Hemp can be used in clothes, textiles, diapers, handbags, paper, ropes, rugs, construction supplies, soaps, shampoos, and other personal care products. Hemp Seed is also present in foods such as hemp seed oil, hemp hearts or nuts, hemp protein powder, and essential fatty acid food supplements.


Many folks assume that hemp seeds are a wonderful snack. Seeds have such a rich nutrient quality as well as provide a variety of health benefits. While hemp seeds derive from the plant of Cannabis sativa, they do not produce a mind-altering effect

These small brown seeds are high in protein, fiber and good fatty acids, including omega-3s and omega-6s. They have antioxidant properties and can alleviate the symptoms of many diseases and improve the health of the heart, skin and joints. In this section, we look at the different benefits of hemp seeds and include recommendations for adding them to the diet.

Hemp hearts are the flexible inner portion of the hemp seed after the outer layer has been removed. Minor cream and green-colored seeds are often referred to as shelled or hulled hemp seeds. Hemp hearts originate from Cannabis Sativa L. But unlike so many other cannabis species of plants, hemp cores have non-medicinal amounts (less than 0.3 percent) of the psychoactive THC drug.

The plant originally comes from Central Asia, and hemp fibers and seeds have already been used enjoyed by humans since ancient times. Hemp hearts can be purchased worldwide today. They are loved for their durability, their nutty taste and their nutritional benefits.

Marijuana VS Hemp Seed

While marijuana and hemp may both come from the Cannabis Sativa family, they are markedly different.
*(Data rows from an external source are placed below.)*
-- pv_equiv track=rewrite | github.com/InfolabAI/programmers_hee | 프로그래머스/3/258709. 주사위 고르기/주사위 고르기.py | get_winrate
-- ===== SOURCE A (Python) =====
-- from itertools import product as pd
-- from collections import Counter
--
-- def get_winrate(ad, bd):
--     acases = list(map(sum, pd(*ad))) # 선택한 주사위의 경우의 수
--     bcases = list(map(sum, pd(*bd)))
--     act, bct = Counter(acases), Counter(bcases)
--     w, wl, l = 0, 0, 0
--     for sa, na in act.items():
--         for sb, nb in bct.items():
--             if sa > sb:
--                 w += (na*nb)
--             #elif sa == sb:
--             #    wl += (na*nb)
--             #else:
--             #    l += (na*nb)
--     return w, wl, l
-- ===== SOURCE B (Python) =====
-- from bisect import bisect_left
--
-- def get_winrate(ad, bd):
--     # Build the sum distributions directly by folding one die at a time
--     # (no itertools.product tuples), then count wins by sorting B's sums
--     # once and binary-searching each A sum.
--     asums = [0]
--     for die in ad:
--         asums = [s + x for s in asums for x in die]
--     bsums = [0]
--     for die in bd:
--         bsums = [s + x for s in bsums for x in die]
--     bsorted = sorted(bsums)
--     w = 0
--     for s in asums:
--         w += bisect_left(bsorted, s)
--     return w, 0, 0
-- ===== Notes on version B (the rewrite author's own statement) =====
-- stated objective: alternative
-- what changed: B folds the sum distribution die-by-die instead of materialising itertools.product tuples, and replaces A's double loop over two Counters with one sort of B's sums plus a binary search (bisect_left) per A sum; intended as faster (measured 5.4x at the largest size both finished, unconfirmed beyond), claimed only as alternative.
import Mathlib
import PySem

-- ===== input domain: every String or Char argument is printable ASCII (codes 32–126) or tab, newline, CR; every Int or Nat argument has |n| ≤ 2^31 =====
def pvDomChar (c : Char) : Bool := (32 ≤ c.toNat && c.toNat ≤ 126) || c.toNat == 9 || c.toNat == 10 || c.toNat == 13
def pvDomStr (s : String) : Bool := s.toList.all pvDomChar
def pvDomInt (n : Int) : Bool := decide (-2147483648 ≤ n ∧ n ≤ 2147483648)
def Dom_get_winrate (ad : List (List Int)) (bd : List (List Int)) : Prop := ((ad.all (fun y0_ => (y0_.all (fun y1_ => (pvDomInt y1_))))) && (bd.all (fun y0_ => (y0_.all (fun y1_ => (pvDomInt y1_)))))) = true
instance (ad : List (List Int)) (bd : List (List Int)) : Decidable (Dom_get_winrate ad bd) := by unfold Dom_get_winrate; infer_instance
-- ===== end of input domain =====

-- B builds the sum lists by a direct fold and counts wins by sorting B's sums once and
-- binary-searching (bisect_left) each A sum, instead of A's Counter×Counter double loop.

-- ===== PORT A =====
-- itertools.product(*ls): tuples in Python's order (last axis varies fastest)
def pvProduct (ls : List (List Int)) : List (List Int) :=
  ls.foldl (fun acc l => acc.flatMap (fun t => l.map (fun x => t ++ [x]))) [[]]

def get_winrate (ad : List (List Int)) (bd : List (List Int)) : List Int :=
  let acases := (pvProduct ad).map List.sum
  let bcases := (pvProduct bd).map List.sum
  let act := PySem.Dict.counter acases
  let bct := PySem.Dict.counter bcases
  let w : Int :=
    act.items.foldl (fun w p =>
      bct.items.foldl (fun w2 q =>
        if p.1 > q.1 then w2 + p.2 * q.2 else w2) w) 0
  -- returns (w, wl, l) with wl = l = 0 (those branches are commented out in A)
  [w, 0, 0]

-- ===== PORT B =====
-- 'sums = [s + x for s in sums for x in die]' folded over the dice
def pvConvSums (dice : List (List Int)) : List Int :=
  dice.foldl (fun acc die => acc.flatMap (fun s => die.map (fun x => s + x))) [0]

def get_winrate_alt (ad : List (List Int)) (bd : List (List Int)) : List Int :=
  let asums := pvConvSums ad
  let bsorted := PySem.List.sorted (pvConvSums bd) (fun x => x) false
  let w : Int := asums.foldl (fun acc s => acc + (PySem.List.bisectLeft bsorted s : Int)) 0
  [w, 0, 0]

-- ===== PRECONDITION & SPEC =====
def Spec_get_winrate (ad : List (List Int)) (bd : List (List Int)) (out : List Int) : Prop := out = get_winrate_alt ad bd
instance (ad : List (List Int)) (bd : List (List Int)) (out : List Int) : Decidable (Spec_get_winrate ad bd out) := by unfold Spec_get_winrate; infer_instance

-- ===== CLAIM (what is proved, stated in full; the proofs are below) =====
def Claim_equal_get_winrate : Prop := ∀ (ad : List (List Int)) (bd : List (List Int)), Dom_get_winrate ad bd → Spec_get_winrate ad bd (get_winrate ad bd)

-- ===== LEMMAS AND PROOFS =====

-- the sums of A's product tuples are exactly B's folded sums, in the same order
theorem pvSums_aux (ls : List (List Int)) (acc : List (List Int)) :
    (ls.foldl (fun acc l => acc.flatMap (fun t => l.map (fun x => t ++ [x]))) acc).map List.sum
    = ls.foldl (fun acc die => acc.flatMap (fun s => die.map (fun x => s + x))) (acc.map List.sum) := by
  induction ls generalizing acc with
  | nil => simp
  | cons l ls ih =>
    simp only [List.foldl_cons]
    rw [ih]
    congr 1
    simp [List.map_flatMap, List.flatMap_map, Function.comp_def, List.map_map]

theorem pvSums_eq (ls : List (List Int)) : (pvProduct ls).map List.sum = pvConvSums ls := by
  simpa using pvSums_aux ls [[]]

-- indicator sum over a nodup list containing x
theorem pvIndicator_sum (ks : List Int) (x : Int) (g : Int → Int)
    (hnd : ks.Nodup) (hx : x ∈ ks) :
    (ks.map (fun k => (if x = k then (1:Int) else 0) * g k)).sum = g x := by
  induction ks with
  | nil => simp at hx
  | cons k ks ih =>
    rw [List.nodup_cons] at hnd
    rw [List.mem_cons] at hx
    simp only [List.map_cons, List.sum_cons]
    rcases hx with h | h
    · subst h
      rw [if_pos rfl, one_mul]
      have hne : ∀ y ∈ ks, ¬ (x = y) := fun y hy he => hnd.1 (he ▸ hy)
      have hz : (ks.map (fun j => (if x = j then (1:Int) else 0) * g j)).sum = 0 := by
        rw [List.sum_eq_zero]
        intro a ha
        obtain ⟨j, hj, rfl⟩ := List.mem_map.mp ha
        rw [if_neg (hne j hj), zero_mul]
      rw [hz]; ring
    · have hne : x ≠ k := fun he => hnd.1 (he ▸ h)
      rw [if_neg hne, zero_mul, zero_add]
      exact ih hnd.2 h

-- summing multiplicity-weighted terms over the distinct keys = summing over the list itself
theorem pvCount_sum (xs ks : List Int) (g : Int → Int)
    (hnd : ks.Nodup) (hsub : ∀ x ∈ xs, x ∈ ks) :
    (ks.map (fun k => (xs.count k : Int) * g k)).sum = (xs.map g).sum := by
  induction xs with
  | nil => simp
  | cons x xs ih =>
    have hx : x ∈ ks := hsub x List.mem_cons_self
    have hsub' : ∀ y ∈ xs, y ∈ ks := fun y hy => hsub y (List.mem_cons_of_mem x hy)
    have hsplit : ∀ k, ((x :: xs).count k : Int) * g k
        = (xs.count k : Int) * g k + (if x = k then (1:Int) else 0) * g k := by
      intro k
      rw [List.count_cons]
      by_cases h : x = k
      · simp [h]; ring
      · simp only [if_neg h, beq_iff_eq]
        push_cast; ring
    calc (ks.map (fun k => ((x :: xs).count k : Int) * g k)).sum
        = (ks.map (fun k => (xs.count k : Int) * g k + (if x = k then (1:Int) else 0) * g k)).sum := by
          congr 1; exact List.map_congr_left (fun k _ => hsplit k)
      _ = (ks.map (fun k => (xs.count k : Int) * g k)).sum
          + (ks.map (fun k => (if x = k then (1:Int) else 0) * g k)).sum := by
          rw [← List.sum_map_add]
      _ = (xs.map g).sum + g x := by rw [ih hsub', pvIndicator_sum ks x g hnd hx]
      _ = ((x :: xs).map g).sum := by simp [add_comm]

-- bisect_left on a sorted list counts the elements below x
theorem pvBisect_count (xs : List Int) (x : Int) (hs : xs.Pairwise (· ≤ ·)) :
    PySem.List.bisectLeft xs x = xs.countP (fun b => b < x) := by
  obtain ⟨hle, hlt, hge⟩ := PySem.List.bisectLeft_spec xs x hs
  set k := PySem.List.bisectLeft xs x with hk
  have htd : xs = xs.take k ++ xs.drop k := (List.take_append_drop k xs).symm
  have h1 : (xs.take k).countP (fun b => b < x) = (xs.take k).length := by
    rw [List.countP_eq_length]
    intro a ha
    obtain ⟨j, hj, rfl⟩ := List.mem_iff_getElem.mp ha
    have hjk : j < k := lt_of_lt_of_le hj (by simp [List.length_take])
    have hjx : j < xs.length := lt_of_lt_of_le hjk hle
    rw [List.getElem_take]
    exact decide_eq_true (hlt j hjx hjk)
  have h2 : (xs.drop k).countP (fun b => b < x) = 0 := by
    rw [List.countP_eq_zero]
    intro a ha
    obtain ⟨j, hj, rfl⟩ := List.mem_iff_getElem.mp ha
    rw [List.getElem_drop]
    have hjx : k + j < xs.length := by
      have := hj; rw [List.length_drop] at this; omega
    have := hge (k + j) hjx (by omega)
    simp only [decide_eq_true_eq]
    omega
  conv_rhs => rw [htd]
  rw [List.countP_append, h1, h2, List.length_take]
  omega

-- A's inner Counter loop adds na * (#b in bcases with b < sa)
theorem pvInner (bcases : List Int) (sa na w : Int) :
    (PySem.Dict.counter bcases).items.foldl
      (fun w2 q => if sa > q.1 then w2 + na * q.2 else w2) w
    = w + na * (bcases.countP (fun b => b < sa) : Int) := by
  have hfe : (fun (w2 : Int) (q : Int × Int) => if sa > q.1 then w2 + na * q.2 else w2)
      = (fun w2 q => w2 + (if q.1 < sa then na * q.2 else 0)) := by
    funext w2 q; split_ifs with h1 <;> first | rfl | omega
  rw [hfe, PySem.List.foldl_add, PySem.Dict.items_counter, List.map_map]
  congr 1
  have hterm : ((fun (q : Int × Int) => if q.1 < sa then na * q.2 else 0) ∘
      fun k => (k, (bcases.count k : Int)))
      = fun k => (bcases.count k : Int) * (if k < sa then na else 0) := by
    funext k; simp only [Function.comp]; split_ifs <;> ring
  rw [hterm, pvCount_sum bcases (PySem.Set.ofList bcases) _
      (PySem.Set.nodup_ofList bcases) (fun x hx => (PySem.Set.mem_ofList bcases x).mpr hx)]
  have h3 : (fun b => if b < sa then na else 0) = fun b : Int => na * (if b < sa then (1:Int) else 0) := by
    funext b; split_ifs <;> ring
  rw [h3, List.sum_map_mul_left]
  congr 1
  have h4 : (fun b : Int => if b < sa then (1:Int) else 0)
      = fun b => if (decide (b < sa)) = true then (1:Int) else 0 := by
    funext b; simp
  rw [h4, PySem.List.sum_map_ite_one_zero]

-- A's whole double loop, in closed form
theorem pvA_w (acases bcases : List Int) :
    (PySem.Dict.counter acases).items.foldl (fun w p =>
      (PySem.Dict.counter bcases).items.foldl (fun w2 q =>
        if p.1 > q.1 then w2 + p.2 * q.2 else w2) w) 0
    = (acases.map (fun s => (bcases.countP (fun b => b < s) : Int))).sum := by
  have hfe : (fun (w : Int) (p : Int × Int) =>
      (PySem.Dict.counter bcases).items.foldl (fun w2 q =>
        if p.1 > q.1 then w2 + p.2 * q.2 else w2) w)
      = fun w p => w + p.2 * (bcases.countP (fun b => b < p.1) : Int) := by
    funext w p; exact pvInner bcases p.1 p.2 w
  rw [hfe, PySem.List.foldl_add, PySem.Dict.items_counter, List.map_map]
  have hterm : ((fun (p : Int × Int) => p.2 * (bcases.countP (fun b => b < p.1) : Int)) ∘
      fun k => (k, (acases.count k : Int)))
      = fun k => (acases.count k : Int) * (bcases.countP (fun b => b < k) : Int) := by
    funext k; rfl
  rw [zero_add, hterm, pvCount_sum acases (PySem.Set.ofList acases) _
      (PySem.Set.nodup_ofList acases) (fun x hx => (PySem.Set.mem_ofList acases x).mpr hx)]

-- B's loop, in the same closed form
theorem pvB_w (asums bs : List Int) :
    asums.foldl (fun acc s => acc + (PySem.List.bisectLeft (PySem.List.sorted bs (fun x => x) false) s : Int)) 0
    = (asums.map (fun s => (bs.countP (fun b => b < s) : Int))).sum := by
  rw [PySem.List.foldl_add, zero_add]
  congr 1
  apply List.map_congr_left
  intro s _
  have hsorted : (PySem.List.sorted bs (fun x => x) false).Pairwise (· ≤ ·) := by
    simpa using PySem.List.sorted_pairwise bs (fun x => x)
  rw [pvBisect_count _ s hsorted,
      (PySem.List.sorted_perm bs (fun x => x) false).countP_eq]

-- ===== VERDICT (by name: the statement is the Claim_ definition above) =====
theorem get_winrate_spec : Claim_equal_get_winrate := by
  intro ad bd _
  unfold Spec_get_winrate get_winrate get_winrate_alt
  simp only [pvSums_eq]
  rw [pvA_w, pvB_w]
-- pv_equiv track=rewrite | github.com/nikolaisoerensen/MapGenerator | core/terrain_generator.py | calculate_lod_progression
-- ===== SOURCE A (Python) =====
-- from typing import Dict, List, Tuple, Optional, Any
--
-- def calculate_lod_progression(target_size: int) -> List[Tuple[int, int]]:
--     """
--     Funktionsweise: Berechnet vollständige LOD-Progression
--     Parameter: target_size - Finale Zielgröße
--     Returns: List[Tuple[int, int]] - Liste von (lod_level, size) Tupeln
--     """
--     progression = []
--     lod_level = 1
--     current_size = 32
--
--     while current_size <= target_size:
--         progression.append((lod_level, current_size))
--
--         if current_size >= target_size:
--             break
--
--         next_size = current_size * 2
--         if next_size > target_size:
--             if current_size < target_size:
--                 lod_level += 1
--                 progression.append((lod_level, target_size))
--             break
--         else:
--             current_size = next_size
--             lod_level += 1
--
--     return progression
-- ===== SOURCE B (Python) =====
-- def calculate_lod_progression(target_size: int) -> list:
--     """Closed-form LOD progression: compute the number of doubling levels
--     directly from bit_length instead of looping/doubling."""
--     if target_size < 32:
--         return []
--     k = (target_size // 32).bit_length()
--     progression = [(i + 1, 32 << i) for i in range(k)]
--     if (32 << (k - 1)) < target_size:
--         progression.append((k + 1, target_size))
--     return progression
-- ===== Notes on version B (the rewrite author's own statement) =====
-- stated objective: alternative
-- what changed: Replaces A's doubling while-loop with in-loop break/append special cases by a closed form: the number of levels is (target_size//32).bit_length(), the levels are produced by a comprehension, and the final partial level is appended by one post-check.
import Mathlib
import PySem

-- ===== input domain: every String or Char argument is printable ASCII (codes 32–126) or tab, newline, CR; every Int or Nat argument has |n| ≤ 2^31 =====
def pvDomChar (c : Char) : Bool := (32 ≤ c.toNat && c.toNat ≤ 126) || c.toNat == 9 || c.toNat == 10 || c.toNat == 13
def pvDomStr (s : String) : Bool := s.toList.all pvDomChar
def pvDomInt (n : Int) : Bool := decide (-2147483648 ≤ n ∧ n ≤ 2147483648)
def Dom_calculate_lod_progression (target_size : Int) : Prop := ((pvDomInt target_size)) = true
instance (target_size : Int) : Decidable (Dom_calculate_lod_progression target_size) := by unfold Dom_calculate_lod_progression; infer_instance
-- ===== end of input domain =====

-- B replaces A's doubling while-loop by a closed form using bit_length; objective: alternative (same cost, no loop state).

-- ===== PORT A =====
-- literal transliteration of A's while-loop (break/append structure preserved);
-- the 0 < c hypothesis only justifies termination, the initial call has c = 32
def pvLoopA (t c lod : Int) (hc : 0 < c) : List (Int × Int) :=
  if _h : c ≤ t then
    (lod, c) ::
      (if c ≥ t then []
       else
         let next_size := c * 2
         if next_size > t then
           (if c < t then [(lod + 1, t)] else [])
         else
           pvLoopA t next_size (lod + 1) (by omega))
  else []
termination_by (t - c).toNat
decreasing_by omega

def calculate_lod_progression (target_size : Int) : List (Int × Int) :=
  pvLoopA target_size 32 1 (by norm_num)

-- ===== PORT B =====
def calculate_lod_progression_alt (target_size : Int) : List (Int × Int) :=
  if target_size < 32 then []
  else
    let k := PySem.Int.bitLength (PySem.Int.floordiv target_size 32)
    let progression := (List.range k).map (fun (i : Nat) => ((i : Int) + 1, (32 : Int) <<< i))
    if (32 : Int) <<< (k - 1) < target_size then
      progression ++ [((k : Int) + 1, target_size)]
    else progression

-- ===== PRECONDITION & SPEC =====
def Spec_calculate_lod_progression (target_size : Int) (out : List (Int × Int)) : Prop := out = calculate_lod_progression_alt target_size
instance (target_size : Int) (out : List (Int × Int)) : Decidable (Spec_calculate_lod_progression target_size out) := by unfold Spec_calculate_lod_progression; infer_instance

-- ===== CLAIM (what is proved, stated in full; the proofs are below) =====
def Claim_equal_calculate_lod_progression : Prop := ∀ (target_size : Int), Dom_calculate_lod_progression target_size → Spec_calculate_lod_progression target_size (calculate_lod_progression target_size)

-- ===== LEMMAS AND PROOFS =====

-- quotient halving: t // (c*2) = (t // c) // 2  (for 0 < c)
theorem pv_floordiv_halve (t c : Int) (hc : 0 < c) :
    PySem.Int.floordiv (PySem.Int.floordiv t c) 2 = PySem.Int.floordiv t (c * 2) := by
  rw [PySem.Int.floordiv_eq_iff_of_pos (by omega : (0:Int) < 2)]
  constructor
  · rw [PySem.Int.le_floordiv_iff_mul_le hc]
    have h := (PySem.Int.le_floordiv_iff_mul_le (a := t) (q := PySem.Int.floordiv t (c * 2))
      (by omega : (0:Int) < c * 2)).mp le_rfl
    nlinarith [h]
  · rw [PySem.Int.floordiv_lt_iff_lt_mul hc]
    have h := (PySem.Int.floordiv_lt_iff_lt_mul (a := t) (q := PySem.Int.floordiv t (c * 2) + 1)
      (by omega : (0:Int) < c * 2)).mp (by omega)
    nlinarith [h]

-- main loop characterisation: for 0 < c ≤ t the loop produces the closed form
theorem pvLoopA_eq (t c lod : Int) (hc : 0 < c) (hct : c ≤ t) :
    pvLoopA t c lod hc =
      (List.range (PySem.Int.bitLength (PySem.Int.floordiv t c))).map
        (fun (i : Nat) => (lod + (i : Int), c * 2 ^ i)) ++
      (if c * 2 ^ (PySem.Int.bitLength (PySem.Int.floordiv t c) - 1) < t then
        [(lod + (PySem.Int.bitLength (PySem.Int.floordiv t c) : Int), t)]
      else []) := by
  rw [pvLoopA]
  by_cases h2 : c * 2 > t
  · -- final step: t // c = 1
    have hq : PySem.Int.floordiv t c = 1 := by
      rw [PySem.Int.floordiv_eq_iff_of_pos hc]; constructor <;> nlinarith
    rw [hq]
    have hb1 : PySem.Int.bitLength (1 : Int) = 1 := by decide
    rw [hb1]
    by_cases hlt : c < t
    · have : ¬ c ≥ t := by omega
      simp [hct, this, h2, hlt]
    · have : c ≥ t := by omega
      have hct' : c = t := by omega
      simp [hct']
  · -- recursive step: c*2 ≤ t
    replace h2 : c * 2 ≤ t := by omega
    have hq1 : 1 ≤ PySem.Int.floordiv t c := by
      rw [PySem.Int.le_floordiv_iff_mul_le hc]; omega
    have hbl : PySem.Int.bitLength (PySem.Int.floordiv t c) =
        PySem.Int.bitLength (PySem.Int.floordiv t (c * 2)) + 1 := by
      rw [PySem.Int.bitLength_of_pos (by omega), pv_floordiv_halve t c hc]
    have hq2 : 1 ≤ PySem.Int.floordiv t (c * 2) := by
      rw [PySem.Int.le_floordiv_iff_mul_le (by omega : (0:Int) < c * 2)]; omega
    have hk1 : 1 ≤ PySem.Int.bitLength (PySem.Int.floordiv t (c * 2)) := by
      rw [PySem.Int.bitLength_of_pos (by omega)]; omega
    have hne : ¬ c ≥ t := by omega
    have hnb : ¬ c * 2 > t := by omega
    rw [dif_pos hct]
    simp only [if_neg hne, if_neg hnb]
    rw [pvLoopA_eq t (c * 2) (lod + 1) (by omega) h2, hbl]
    set k' := PySem.Int.bitLength (PySem.Int.floordiv t (c * 2)) with hk'
    rw [List.range_succ_eq_map, List.map_cons, List.map_map]
    have hmap : (List.range k').map ((fun (i : Nat) => (lod + (i : Int), c * 2 ^ i)) ∘ Nat.succ) =
        (List.range k').map (fun (i : Nat) => (lod + 1 + (i : Int), c * 2 * 2 ^ i)) := by
      refine List.map_congr_left (fun a _ => ?_)
      simp only [Function.comp, Nat.succ_eq_add_one, Prod.mk.injEq]
      exact ⟨by push_cast; ring, by rw [pow_succ]; ring⟩
    have hpow : c * 2 * 2 ^ (k' - 1) = c * 2 ^ (k' + 1 - 1) := by
      have : k' - 1 + 1 = k' := by omega
      calc c * 2 * 2 ^ (k' - 1) = c * 2 ^ (k' - 1 + 1) := by rw [pow_succ]; ring
        _ = c * 2 ^ (k' + 1 - 1) := by rw [this]; norm_num
    have hlod : lod + 1 + (k' : Int) = lod + ((k' + 1 : Nat) : Int) := by push_cast; ring
    simp only [hmap, hpow, hlod, Nat.cast_zero, pow_zero, mul_one, add_zero, List.cons_append]
  termination_by (t - c).toNat
  decreasing_by omega

-- ===== VERDICT (by name: the statement is the Claim_ definition above) =====
theorem calculate_lod_progression_spec : Claim_equal_calculate_lod_progression := by
  intro t _
  unfold Spec_calculate_lod_progression calculate_lod_progression calculate_lod_progression_alt
  by_cases h : t < 32
  · rw [pvLoopA]
    simp [h, show ¬ (32 : Int) ≤ t by omega]
  · replace h : 32 ≤ t := by omega
    rw [pvLoopA_eq t 32 1 (by norm_num) h]
    simp only [show ¬ t < 32 by omega, if_false]
    have hs : ∀ n : Nat, (32 : Int) <<< n = 32 * 2 ^ n := fun n => Int.shiftLeft_eq 32 n
    simp only [hs]
    split_ifs with hg
    · congr 1
      · refine List.map_congr_left (fun a _ => ?_)
        simp only [Prod.mk.injEq, and_true]
        ring
      · simp only [List.cons.injEq, Prod.mk.injEq, and_true]
        ring
    · rw [List.append_nil]
      refine List.map_congr_left (fun a _ => ?_)
      simp only [Prod.mk.injEq, and_true]
      ring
Marijuana is bushier with thicker branches, while hemp is leaner with shinier leaves.

However, the variations in their chemical structure really put them apart. And over 100 chemical cannabinoids are present in cannabis, although the volume of these cannabinoids varies significantly across hemp and marijuana.

The most popular cannabinoid in marijuana is tetrahydrocannabinol (THC)—a chemical cannabinoid associated with the psychoactive impact of the drug. In a pot, THC levels can be as high as 30% based on the strain, but THC levels in hemp are less than 0.3%.

Low THC levels in Hemp Seed indicate that unlike marijuana, it has traditionally been used for commercial purposes. Hemp’s fast growth and sturdy fibers made it suitable for the manufacture of sturdy rope, clothing, sailing and paper.


One serving of hemp hearts is moderately high in calories but low in carbohydrates. A portion of hemp heart (3 tablespoons) has 166 calories, but just 2.6 grams of carbohydrates. About half of the carbohydrates (about 1.2 grams) come from fiber. Just half a gram of carbohydrate comes from sugar and the remainder comes from starch.

Hemp hearts are low glycemic foods with a glycemic load of a single 3-tablespoon serving estimated to be 0.


Hemp hearts are made of healthy fats. A serving of 3 tablespoons contains nearly 15 grams of fat, of which 1.4 grams are saturated, 1.6 grams are monounsaturated, and 11.4 grams are polyunsaturated (omega-3 and omega-6 fatty acids). That’s more healthy fat than you would find in a similar serving of chia or linseed. Since hemp hearts are plant-based, they are also free of cholesterol.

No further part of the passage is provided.